Rhodes was undressed when the FBI called him, saying that they were outside the door. Moseley said that Rhodes “patched” him in to the call, during which the FBI coordinated the residence’s owners’ departure from the property.

“It was a lot of negotiating, making sure that they knew he was getting dressed and was coming out so nothing got out of control,” Moseley said. “They specifically were concerned about people coming out of the house, and I understood that that meant they were going to search the house.”

Local news reports say that FBI agents spent the rest of the day searching the home, located in the Dallas suburb of Little Elm.

Moseley told TPM that Rhodes had not yet produced records to the Jan. 6 Committee, and added that he believes the FBI has obtained the records sought by the panel.

“What a difference a day makes,” Moseley said. “Because if [the deposition] hadn’t been postponed, he would have testified.”

Since then, Moseley has been trying to help find a Texas criminal defense attorney to represent Rhodes. He told TPM that he called Kellye SoRelle, the Oath Keepers’ general counsel who was subject to a federal search warrant in September that cited “seditious conspiracy.” It’s not clear if SoRelle has managed to find Rhodes an attorney.

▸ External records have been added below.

-- The inner PI loop: one conditional append per distinct key that is present.
theorem innerA (p1 : String → Bool) (m : Int) (l : List String)
    (d : PySem.Dict String (List Int)) (hnd : l.Nodup) (hc : ∀ k ∈ l, d.contains k = true) :
    (l.foldl (fun ch pi => if p1 pi then ch.modify pi [] (fun v => v ++ [m]) else ch) d).keys = d.keys
    ∧ ∀ k, (l.foldl (fun ch pi => if p1 pi then ch.modify pi [] (fun v => v ++ [m]) else ch) d).getD k []
        = if k ∈ l ∧ p1 k = true then d.getD k [] ++ [m] else d.getD k [] := by
  induction l generalizing d with
  | nil => simp
  | cons pi rest ih =>
    simp only [List.nodup_cons] at hnd
    have hcpi : d.contains pi = true := hc pi (by simp)
    have hkeys' : (if p1 pi then d.modify pi [] (fun v => v ++ [m]) else d).keys = d.keys := by
      split
      · rw [PySem.Dict.keys_modify, PySem.Dict.keys_insert_of_contains _ _ hcpi]
      · rfl
    have hc' : ∀ k ∈ rest, (if p1 pi then d.modify pi [] (fun v => v ++ [m]) else d).contains k = true := by
      intro k hk
      split
      · rw [PySem.Dict.contains_modify]
        simp [hc k (by simp [hk])]
      · exact hc k (by simp [hk])
    obtain ⟨ihk, ihg⟩ := ih _ hnd.2 hc'
    constructor
    · simpa [hkeys'] using ihk
    · intro k
      rw [List.foldl_cons, ihg k]
      by_cases hkpi : k = pi
      · subst hkpi
        by_cases hp : p1 k = true
        · simp [hp, hnd.1]
        · simp [hp]
      · have : k ∈ pi :: rest ∧ p1 k = true ↔ k ∈ rest ∧ p1 k = true := by
          simp [hkpi]
        rw [if_congr this rfl rfl]
        congr 1 <;> (split <;> simp [PySem.Dict.getD_modify, hkpi])

-- The outer minterm loop accumulates, per present key, the matching minterms in order.
theorem outerA (p : String → Int → Bool) (pis : List String) (hnd : pis.Nodup)
    (ms : List Int) (d : PySem.Dict String (List Int)) (hc : ∀ k ∈ pis, d.contains k = true) :
    (ms.foldl (fun ch m => pis.foldl
        (fun ch pi => if p pi m then ch.modify pi [] (fun v => v ++ [m]) else ch) ch) d).keys = d.keys
    ∧ ∀ k ∈ pis, (ms.foldl (fun ch m => pis.foldl
        (fun ch pi => if p pi m then ch.modify pi [] (fun v => v ++ [m]) else ch) ch) d).getD k []
        = d.getD k [] ++ ms.filter (fun m => p k m) := by
  induction ms generalizing d with
  | nil => simp
  | cons m rest ih =>
    obtain ⟨ik, ig⟩ := innerA (fun pi => p pi m) m pis d hnd hc
    have hc' : ∀ k ∈ pis, (pis.foldl (fun ch pi => if p pi m then ch.modify pi [] (fun v => v ++ [m]) else ch) d).contains k = true := by
      intro k hk
      have := hc k hk
      rw [PySem.Dict.contains_iff_mem_keys] at this ⊢
      rw [ik]; exact this
    obtain ⟨ihk, ihg⟩ := ih _ hc'
    refine ⟨by rw [List.foldl_cons, ihk, ik], ?_⟩
    intro k hk
    rw [List.foldl_cons, ihg k hk, ig k]
    by_cases hp : p k m = true
    · simp [hp, hk]
    · simp [hp]

-- A fold of inserts over distinct fresh keys lists its (key, value) pairs in order.
theorem items_insert_fold (pis : List String) (hnd : pis.Nodup) (v : String → List Int) :
    (pis.foldl (fun d pi => d.insert pi (v pi)) PySem.Dict.empty).items
      = pis.map (fun pi => (pi, v pi)) := by
  simpa using PySem.Dict.items_foldl_insert_fresh pis (fun a => a) v PySem.Dict.empty
    (fun a _ => PySem.Dict.contains_empty a) (by simpa using hnd)
theorem exactPassB_get? (f : String) (xs : List String) :
    ∀ (e : PySem.Dict String Int) (i : Nat),
    (exactPassB e i xs).get? f
      = (e.get? f).or (pscan (fun c => exactTableB.get? c == some f) i xs) := by
  induction xs with
  | nil => intro e i; simp [exactPassB, pscan]
  | cons c rest ih =>
    intro e i
    rcases hg : exactTableB.get? c with _ | g
    · simp [exactPassB, hg, ih, pscan]
    · by_cases hfg : f = g
      · subst hfg
        rcases he : e.get? f with _ | v
        · simp [exactPassB, hg, ih, pscan, he, PySem.Dict.get?_insert_self]
        · simp [exactPassB, hg, ih, pscan, he]
      · have hbe : (some g == some f) = false := by
          simp; exact fun h => hfg h.symm
        rcases he : e.get? g with _ | v <;>
          simp [exactPassB, hg, ih, pscan, he, hbe,
                PySem.Dict.get?_insert_of_ne _ _ hfg]

-- the inner field loop leaves keys it does not own alone
theorem subFold_preserve (exact : PySem.Dict String Int) (i : Nat) (c : String) (f : String)
    (F : List (String × List String)) (hF : f ∉ F.map Prod.fst) :
    ∀ s : PySem.Dict String Int,
      (F.foldl (fun s fl =>
        if (exact.get? fl.1).isSome || (s.get? fl.1).isSome then s
        else if fl.2.any (fun v => PySem.Str.isIn v c) then s.insert fl.1 (i : Int) else s) s).get? f
      = s.get? f := by
  induction F with
  | nil => intro s; rfl
  | cons fl F ih =>
    intro s
    simp only [List.map_cons, List.mem_cons, not_or] at hF
    rw [List.foldl_cons, ih (by simpa using hF.2)]
    split_ifs with h1 h2
    · rfl
    · exact PySem.Dict.get?_insert_of_ne _ _ hF.1
    · rfl

theorem subStepB_get? (exact : PySem.Dict String Int) (f : String)
    (longs : List String) (F1 F2 : List (String × List String))
    (hdec : longTableB = F1 ++ (f, longs) :: F2)
    (h1 : f ∉ F1.map Prod.fst) (h2 : f ∉ F2.map Prod.fst)
    (s : PySem.Dict String Int) (i : Nat) (c : String) :
    (subStepB exact i c s).get? f
      = if (exact.get? f).isSome || (s.get? f).isSome then s.get? f
        else if longs.any (fun v => PySem.Str.isIn v c) then some (i : Int) else s.get? f := by
  unfold subStepB
  rw [hdec, List.foldl_append, List.foldl_cons]
  rw [subFold_preserve exact i c f F2 h2]
  rw [subFold_preserve exact i c f F1 h1]
  split_ifs with hc hm
  · exact subFold_preserve exact i c f F1 h1 s
  · exact PySem.Dict.get?_insert_self _ _ _
  · exact subFold_preserve exact i c f F1 h1 s

theorem subPassB_get? (exact : PySem.Dict String Int) (f : String) (q : String → Bool)
    (Hf : ∀ (s : PySem.Dict String Int) (i : Nat) (c : String),
      (subStepB exact i c s).get? f
        = if (exact.get? f).isSome || (s.get? f).isSome then s.get? f
          else if q c then some (i : Int) else s.get? f)
    (xs : List String) : ∀ (s : PySem.Dict String Int) (i : Nat),
    (subPassB exact s i xs).get? f
      = (s.get? f).or (if (exact.get? f).isSome then none else pscan q i xs) := by
  induction xs with
  | nil => intro s i; cases h : s.get? f <;> simp [subPassB, pscan, h]
  | cons c rest ih =>
    intro s i
    simp only [subPassB]
    rw [ih, Hf]
    by_cases hE : (exact.get? f).isSome
    · simp [hE]
    · have hEb : (exact.get? f).isSome = false := by simpa using hE
      rcases hs : s.get? f with _ | v
      · by_cases hq : q c <;> simp [pscan, hEb, hq]
      · simp [hEb]

-- the final-assembly fold over fresh distinct keys appends one item per some-valued field
theorem foldl_opt_insert_items (o : String × List String → Option Int) :
    ∀ (L : List (String × List String)) (m : PySem.Dict String Int),
      (L.map Prod.fst).Nodup → (∀ fv ∈ L, m.contains fv.1 = false) →
      (L.foldl (fun (m : PySem.Dict String Int) fv =>
          match o fv with
          | some i => m.insert fv.1 i
          | none => m) m).items
        = m.items ++ L.filterMap (fun fv => (o fv).map (fun i => (fv.1, i))) := by
  intro L
  induction L with
  | nil => intro m _ _; simp
  | cons fv L ih =>
    intro m hnd hm
    simp only [List.map_cons, List.nodup_cons] at hnd
    have hmf : m.contains fv.1 = false := hm fv (List.mem_cons_self ..)
    rcases ho : o fv with _ | i
    · simp only [List.foldl_cons, ho]
      rw [ih m hnd.2 (fun gv hg => hm gv (List.mem_cons_of_mem _ hg))]
      simp [ho]
    · simp only [List.foldl_cons, ho]
      rw [ih (m.insert fv.1 i) hnd.2 ?_]
      · rw [PySem.Dict.items_insert_of_not_contains _ _ hmf]
        simp [ho]
      · intro gv hg
        rw [PySem.Dict.contains_insert]
        have hne : gv.1 ≠ fv.1 := by
          intro h; exact hnd.1 (h ▸ List.mem_map_of_mem hg)
        simp [hne, hm gv (List.mem_cons_of_mem _ hg)]
lemma pv_initA_getD (ks : List String) (d : PySem.Dict String (List Int))
    (h : ∀ k, d.getD k [] = []) (k : String) :
    (ks.foldl pvA_initStep d).getD k [] = [] := by
  induction ks generalizing d with
  | nil => exact h k
  | cons a ks ih =>
    refine ih _ (fun k' => ?_)
    rw [pvA_initStep, PySem.Dict.getD_insert]
    split
    · rfl
    · exact h k'

lemma pv_appendFold (K : List String) (w : String → Int) (r : PySem.Dict String (List Int))
    (hK : K.Nodup) (k : String) :
    (K.foldl (fun acc key => acc.insert key (acc.getD key [] ++ [w key])) r).getD k []
      = if k ∈ K then r.getD k [] ++ [w k] else r.getD k [] := by
  induction K generalizing r with
  | nil => simp
  | cons a K ih =>
    rw [List.foldl_cons, ih _ hK.of_cons]
    by_cases hk : k ∈ K
    · have hka : k ≠ a := fun h => (List.nodup_cons.mp hK).1 (h ▸ hk)
      simp [hk, hka, PySem.Dict.getD_insert]
    · by_cases hka : k = a
      · subst hka
        simp [hk, PySem.Dict.getD_insert]
      · simp [hk, hka, PySem.Dict.getD_insert]

lemma pv_fillA (rest : List (List (String × Int))) :
    ∀ (r : PySem.Dict String (List Int)), r.keys.Nodup →
      ((rest.foldl (fun nums dic => nums.keys.foldl (pvA_fillStep (PySem.Dict.ofList dic)) nums) r).keys
          = r.keys ∧
       ∀ k, (rest.foldl (fun nums dic => nums.keys.foldl (pvA_fillStep (PySem.Dict.ofList dic)) nums) r).getD k []
          = if k ∈ r.keys then r.getD k [] ++ rest.map (fun dic => pvVal (PySem.Dict.ofList dic) k)
            else r.getD k []) := by
  induction rest with
  | nil =>
    intro r _
    refine ⟨rfl, fun k => ?_⟩
    by_cases hk : k ∈ r.keys <;> simp [hk]
  | cons dic rest ih =>
    intro r hnd
    have hstep : r.keys.foldl (pvA_fillStep (PySem.Dict.ofList dic)) r
        = r.keys.foldl (fun acc key => acc.insert key (acc.getD key [] ++ [pvVal (PySem.Dict.ofList dic) key])) r := by
      rw [pvA_fillStep_eq]
    have hkeys' : (r.keys.foldl (pvA_fillStep (PySem.Dict.ofList dic)) r).keys = r.keys := by
      rw [hstep, PySem.Dict.keys_foldl_insert]
      exact pv_set_update_self _ _ (fun x hx => hx)
    have hget' : ∀ k, (r.keys.foldl (pvA_fillStep (PySem.Dict.ofList dic)) r).getD k []
        = if k ∈ r.keys then r.getD k [] ++ [pvVal (PySem.Dict.ofList dic) k] else r.getD k [] := by
      intro k; rw [hstep]; exact pv_appendFold r.keys _ r hnd k
    obtain ⟨ihk, ihg⟩ := ih (r.keys.foldl (pvA_fillStep (PySem.Dict.ofList dic)) r) (by rw [hkeys']; exact hnd)
    constructor
    · rw [List.foldl_cons]; exact ihk.trans hkeys'
    · intro k
      rw [List.foldl_cons, ihg k, hkeys', hget' k]
      by_cases hk : k ∈ r.keys <;> simp [hk]

lemma pv_rowFold (ks : List String) (n : Nat) :
    ∀ r : PySem.Dict String (List Int),
      ((ks.foldl (pvB_rowStep n) r).keys = PySem.Set.update r.keys ks) ∧
      ∀ k, (ks.foldl (pvB_rowStep n) r).getD k []
        = if k ∈ r.keys then r.getD k []
          else if k ∈ ks then List.replicate n (-1) else r.getD k [] := by
  induction ks with
  | nil =>
    intro r
    refine ⟨(PySem.Set.update_nil _).symm, fun k => ?_⟩
    by_cases hk : k ∈ r.keys <;> simp [hk]
  | cons a ks ih =>
    intro r
    by_cases hc : r.contains a
    · have hmem : a ∈ r.keys := (PySem.Dict.contains_iff_mem_keys r a).mp hc
      have hca : pvB_rowStep n r a = r := by simp [pvB_rowStep, hc]
      obtain ⟨ihk, ihg⟩ := ih r
      constructor
      · rw [List.foldl_cons, hca, ihk, PySem.Set.update_cons, PySem.Set.add_of_mem hmem]
      · intro k
        rw [List.foldl_cons, hca, ihg k]
        by_cases hk : k ∈ r.keys
        · simp [hk]
        · have hka : k ≠ a := fun h => hk (h ▸ hmem)
          simp [hk, hka]
    · have hcf : r.contains a = false := by simpa using hc
      have hmem : a ∉ r.keys := fun h => hc ((PySem.Dict.contains_iff_mem_keys r a).mpr h)
      have hca : pvB_rowStep n r a = r.insert a (List.replicate n (-1)) := by
        simp [pvB_rowStep, hcf]
      have hkeys : (r.insert a (List.replicate n (-1))).keys = r.keys ++ [a] :=
        PySem.Dict.keys_insert_of_not_contains r _ hcf
      obtain ⟨ihk, ihg⟩ := ih (r.insert a (List.replicate n (-1)))
      constructor
      · rw [List.foldl_cons, hca, ihk, hkeys, PySem.Set.update_cons,
            PySem.Set.add_of_not_mem hmem]
      · intro k
        rw [List.foldl_cons, hca, ihg k, hkeys]
        by_cases hka : k = a
        · subst hka
          simp [hmem]
        · by_cases hk : k ∈ r.keys <;>
            simp [hk, hka, PySem.Dict.getD_insert]

lemma pv_lookup_eq_none {β : Type} (its : List (String × β)) (k : String)
    (h : k ∉ its.map Prod.fst) : its.lookup k = none := by
  induction its with
  | nil => rfl
  | cons a t ih =>
    obtain ⟨a1, v⟩ := a
    simp only [List.map_cons, List.mem_cons, not_or] at h
    have hb : (k == a1) = false := beq_eq_false_iff_ne.mpr h.1
    simp [List.lookup, hb, ih h.2]

lemma pv_get?_eq_lookup (d : PySem.Dict String Int) (k : String) :
    d.get? k = d.items.lookup k := by
  obtain ⟨its⟩ := d
  induction its with
  | nil => rfl
  | cons a t ih =>
    obtain ⟨a1, v⟩ := a
    rw [PySem.Dict.get?_mk_cons]
    by_cases h : a1 = k
    · subst h; simp [List.lookup]
    · have h1 : (a1 == k) = false := beq_eq_false_iff_ne.mpr h
      have h2 : (k == a1) = false := beq_eq_false_iff_ne.mpr (Ne.symm h)
      simp [List.lookup, h1, h2, ih]

lemma pv_scatL (its : List (String × Int)) (i : Int) :
    ∀ (r : PySem.Dict String (List Int)), (its.map Prod.fst).Nodup → ∀ k,
      (its.foldl (pvB_scatStep i) r).getD k []
        = match its.lookup k with
          | some v => PySem.List.pySetD (r.getD k []) i v
          | none => r.getD k [] := by
  induction its with
  | nil => intro r _ k; rfl
  | cons a t ih =>
    intro r hn k
    obtain ⟨a1, v⟩ := a
    simp only [List.map_cons] at hn
    rw [List.foldl_cons]
    rw [ih _ hn.of_cons k]
    by_cases hk : k = a1
    · subst hk
      have hl : t.lookup k = none := pv_lookup_eq_none t k (List.nodup_cons.mp hn).1
      simp [hl, List.lookup, pvB_scatStep]
    · have hb : (k == a1) = false := beq_eq_false_iff_ne.mpr hk
      have : (pvB_scatStep i r (a1, v)).getD k [] = r.getD k [] := by
        simp [pvB_scatStep, PySem.Dict.getD_insert, hk]
      simp [List.lookup, hb, this]

lemma pv_scatOuter (rest : List (List (String × Int))) :
    ∀ (s : Int) (r : PySem.Dict String (List Int)),
      (∀ dic ∈ rest, ∀ x ∈ (PySem.Dict.ofList dic).keys, x ∈ r.keys) →
      (((PySem.List.enumerate rest s).foldl
          (fun r p => (PySem.Dict.ofList p.2).items.foldl (pvB_scatStep p.1) r) r).keys = r.keys ∧
       ∀ k, ((PySem.List.enumerate rest s).foldl
          (fun r p => (PySem.Dict.ofList p.2).items.foldl (pvB_scatStep p.1) r) r).getD k []
        = (PySem.List.enumerate rest s).foldl
            (fun cur p => match (PySem.Dict.ofList p.2).get? k with
              | some v => PySem.List.pySetD cur p.1 v
              | none => cur) (r.getD k [])) := by
  induction rest with
  | nil => intro s r _; exact ⟨rfl, fun k => rfl⟩
  | cons d rest ih =>
    intro s r hsub
    have hnk : ((PySem.Dict.ofList d).items.map Prod.fst).Nodup := by
      have := PySem.Dict.nodup_keys_ofList (ps := d) (κ := String) (ν := Int)
      simpa [PySem.Dict.keys] using this
    have hk' : ((PySem.Dict.ofList d).items.foldl (pvB_scatStep s) r).keys = r.keys := by
      have hsh : (PySem.Dict.ofList d).items.foldl (pvB_scatStep s) r
          = (PySem.Dict.ofList d).items.foldl
              (fun r q => r.insert q.1 (PySem.List.pySetD (r.getD q.1 []) s q.2)) r := rfl
      rw [hsh, PySem.Dict.keys_foldl_insert_key]
      refine pv_set_update_self _ _ (fun x hx => ?_)
      exact hsub d (List.mem_cons_self) x (by simpa [PySem.Dict.keys] using hx)
    have hg' : ∀ k, ((PySem.Dict.ofList d).items.foldl (pvB_scatStep s) r).getD k []
        = match (PySem.Dict.ofList d).get? k with
          | some v => PySem.List.pySetD (r.getD k []) s v
          | none => r.getD k [] := by
      intro k
      rw [pv_get?_eq_lookup]
      exact pv_scatL _ s r hnk k
    obtain ⟨ihk, ihg⟩ := ih (s + 1) ((PySem.Dict.ofList d).items.foldl (pvB_scatStep s) r)
      (by intro dic hd x hx; rw [hk']; exact hsub dic (List.mem_cons_of_mem _ hd) x hx)
    constructor
    · rw [PySem.List.enumerate_cons, List.foldl_cons]
      exact ihk.trans hk'
    · intro k
      rw [PySem.List.enumerate_cons, List.foldl_cons, List.foldl_cons, ihg k, hg' k]

lemma pv_set_at {l1 : List Int} {x : Int} {l2 : List Int} {v : Int} {s : Nat}
    (h : l1.length = s) : (l1 ++ x :: l2).set s v = l1 ++ v :: l2 := by
  subst h
  induction l1 with
  | nil => rfl
  | cons a t ih => simp [ih]

lemma pv_drop_at {l1 : List Int} {x : Int} {l2 : List Int} {s : Nat}
    (h : l1.length = s) : (l1 ++ x :: l2).drop (s + 1) = l2 := by
  subst h
  induction l1 with
  | nil => rfl
  | cons a t ih => simp [ih]

lemma pv_take_at {l1 : List Int} {x : Int} {l2 : List Int} {s : Nat}
    (h : l1.length = s) : (l1 ++ x :: l2).take (s + 1) = l1 ++ [x] := by
  subst h
  induction l1 with
  | nil => rfl
  | cons a t ih => simp [ih]

lemma pv_scatterVal (k : String) (rest : List (List (String × Int))) :
    ∀ (s : Nat) (base : List Int), base.drop s = List.replicate rest.length (-1) →
      (PySem.List.enumerate rest (s : Int)).foldl
        (fun cur p => match (PySem.Dict.ofList p.2).get? k with
          | some v => PySem.List.pySetD cur p.1 v
          | none => cur) base
      = base.take s ++ rest.map (fun dic => pvVal (PySem.Dict.ofList dic) k) := by
  induction rest with
  | nil =>
    intro s base h
    simp only [List.length_nil, List.replicate_zero] at h
    simp [PySem.List.enumerate_nil, List.take_of_length_le (List.drop_eq_nil_iff.mp h)]
  | cons d rest ih =>
    intro s base h
    have hlen : s < base.length := by
      have := congrArg List.length h
      simp only [List.length_drop, List.length_replicate, List.length_cons] at this
      omega
    have hts : (base.take s).length = s := by
      simp [List.length_take, Nat.min_eq_left (le_of_lt hlen)]
    have hb : base = base.take s ++ (-1) :: List.replicate rest.length (-1) := by
      conv_lhs => rw [← List.take_append_drop s base, h]
      simp [List.replicate_succ]
    rw [PySem.List.enumerate_cons, List.foldl_cons]
    have hstep : (match (PySem.Dict.ofList d).get? k with
          | some v => PySem.List.pySetD base ((s : Nat) : Int) v
          | none => base)
        = base.take s ++ pvVal (PySem.Dict.ofList d) k :: List.replicate rest.length (-1) := by
      cases hq : (PySem.Dict.ofList d).get? k with
      | none =>
        have hcf : (PySem.Dict.ofList d).contains k = false := by
          rw [PySem.Dict.contains_eq_isSome_get?, hq]; rfl
        simpa [pvVal, hcf] using hb
      | some v =>
        have hct : (PySem.Dict.ofList d).contains k = true := by
          rw [PySem.Dict.contains_eq_isSome_get?, hq]; rfl
        have hgv : (PySem.Dict.ofList d).getD k 0 = v := PySem.Dict.getD_of_get?_eq_some _ 0 hq
        show PySem.List.pySetD base ((s : Nat) : Int) v = _
        rw [PySem.List.pySetD_natCast]
        conv_lhs => rw [hb]
        rw [pv_set_at hts]
        simp [pvVal, hct, hgv]
    rw [hstep]
    have h' : (base.take s ++ pvVal (PySem.Dict.ofList d) k :: List.replicate rest.length (-1)).drop (s + 1)
        = List.replicate rest.length (-1) := by
      exact pv_drop_at hts
    have hcast : ((s : Int) + 1) = (((s + 1 : Nat)) : Int) := by push_cast; ring
    rw [hcast, ih (s + 1) _ h']
    rw [pv_take_at hts]
    simp

theorem pv_main (l : List (List (String × Int))) :
    unite_all_numbers l = unite_all_numbers_alt l := by
  have hndK : (PySem.Set.ofList (l.flatMap (fun d => (PySem.Dict.ofList d).keys))).Nodup :=
    PySem.Set.nodup_ofList _
  -- A side
  have hA0keys : ((l.flatMap (fun d => (PySem.Dict.ofList d).keys)).foldl
      pvA_initStep PySem.Dict.empty).keys
      = PySem.Set.ofList (l.flatMap (fun d => (PySem.Dict.ofList d).keys)) := by
    have hsh : (l.flatMap (fun d => (PySem.Dict.ofList d).keys)).foldl pvA_initStep PySem.Dict.empty
        = (l.flatMap (fun d => (PySem.Dict.ofList d).keys)).foldl
            (fun acc k => acc.insert k ([] : List Int)) PySem.Dict.empty := rfl
    rw [hsh, PySem.Dict.keys_foldl_insert, PySem.Dict.keys_empty, PySem.Set.update_nil_left]
  have hA0g : ∀ k, ((l.flatMap (fun d => (PySem.Dict.ofList d).keys)).foldl
      pvA_initStep PySem.Dict.empty).getD k [] = [] :=
    fun k => pv_initA_getD _ _ (fun k' => by simp [PySem.Dict.getD_empty]) k
  obtain ⟨hAk, hAg⟩ := pv_fillA l
    ((l.flatMap (fun d => (PySem.Dict.ofList d).keys)).foldl pvA_initStep PySem.Dict.empty)
    (by rw [hA0keys]; exact hndK)
  -- B side: flatten the row-building loop
  have hB0flat : l.foldl
      (fun r d => (PySem.Dict.ofList d).keys.foldl (pvB_rowStep l.length) r) PySem.Dict.empty
      = (l.flatMap (fun d => (PySem.Dict.ofList d).keys)).foldl (pvB_rowStep l.length)
          PySem.Dict.empty :=
    pv_foldl_flatMap l _ _ _
  obtain ⟨hBk0, hBg0⟩ := pv_rowFold (l.flatMap (fun d => (PySem.Dict.ofList d).keys))
    l.length PySem.Dict.empty
  have hB0keys : (l.foldl
      (fun r d => (PySem.Dict.ofList d).keys.foldl (pvB_rowStep l.length) r) PySem.Dict.empty).keys
      = PySem.Set.ofList (l.flatMap (fun d => (PySem.Dict.ofList d).keys)) := by
    rw [hB0flat, hBk0, PySem.Dict.keys_empty, PySem.Set.update_nil_left]
  have hB0g : ∀ k, k ∈ l.flatMap (fun d => (PySem.Dict.ofList d).keys) →
      (l.foldl (fun r d => (PySem.Dict.ofList d).keys.foldl (pvB_rowStep l.length) r)
        PySem.Dict.empty).getD k [] = List.replicate l.length (-1) := by
    intro k hk
    rw [hB0flat, hBg0 k]
    simp [PySem.Dict.keys_empty, hk]
  obtain ⟨hBkf, hBgf⟩ := pv_scatOuter l 0
    (l.foldl (fun r d => (PySem.Dict.ofList d).keys.foldl (pvB_rowStep l.length) r)
      PySem.Dict.empty)
    (by
      intro dic hd x hx
      rw [hB0keys]
      exact (PySem.Set.mem_ofList _ _).mpr (List.mem_flatMap.mpr ⟨dic, hd, hx⟩))
  -- items of both sides
  unfold unite_all_numbers unite_all_numbers_alt
  rw [PySem.Dict.items_eq_map_keys _ (by rw [hAk, hA0keys]; exact hndK) ([] : List Int),
      PySem.Dict.items_eq_map_keys _ (by rw [hBkf, hB0keys]; exact hndK) ([] : List Int),
      hAk, hA0keys, hBkf, hB0keys]
  apply List.map_congr_left
  intro k hk
  have hkall : k ∈ l.flatMap (fun d => (PySem.Dict.ofList d).keys) := (PySem.Set.mem_ofList _ _).mp hk
  rw [hAg k, hBgf k, hB0g k hkall]
  rw [hA0keys]
  rw [show ((0 : Int)) = ((0 : Nat) : Int) from rfl, pv_scatterVal k l 0 _ (by simp)]
  simp [hk, hA0g k]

Moseley added that Rhodes’ committee appearance had been delayed in part because the Oath Keepers leader was having trouble paying attorneys.

Some on the far-right have theorized that Rhodes had not been indicted because he was secretly a “federal operative,” as Moseley put it, adding that it was a “conspiracy theory” to believe that Rhodes was “in the same category as Ray Epps or Enrique Tarrio.”

Moseley said that at the time of his arrest, Rhodes had been trying to “clear his name” of the notion that he was associated with the federal government.

“He wanted to go on Tucker Carlson and tell his story,” Moseley said.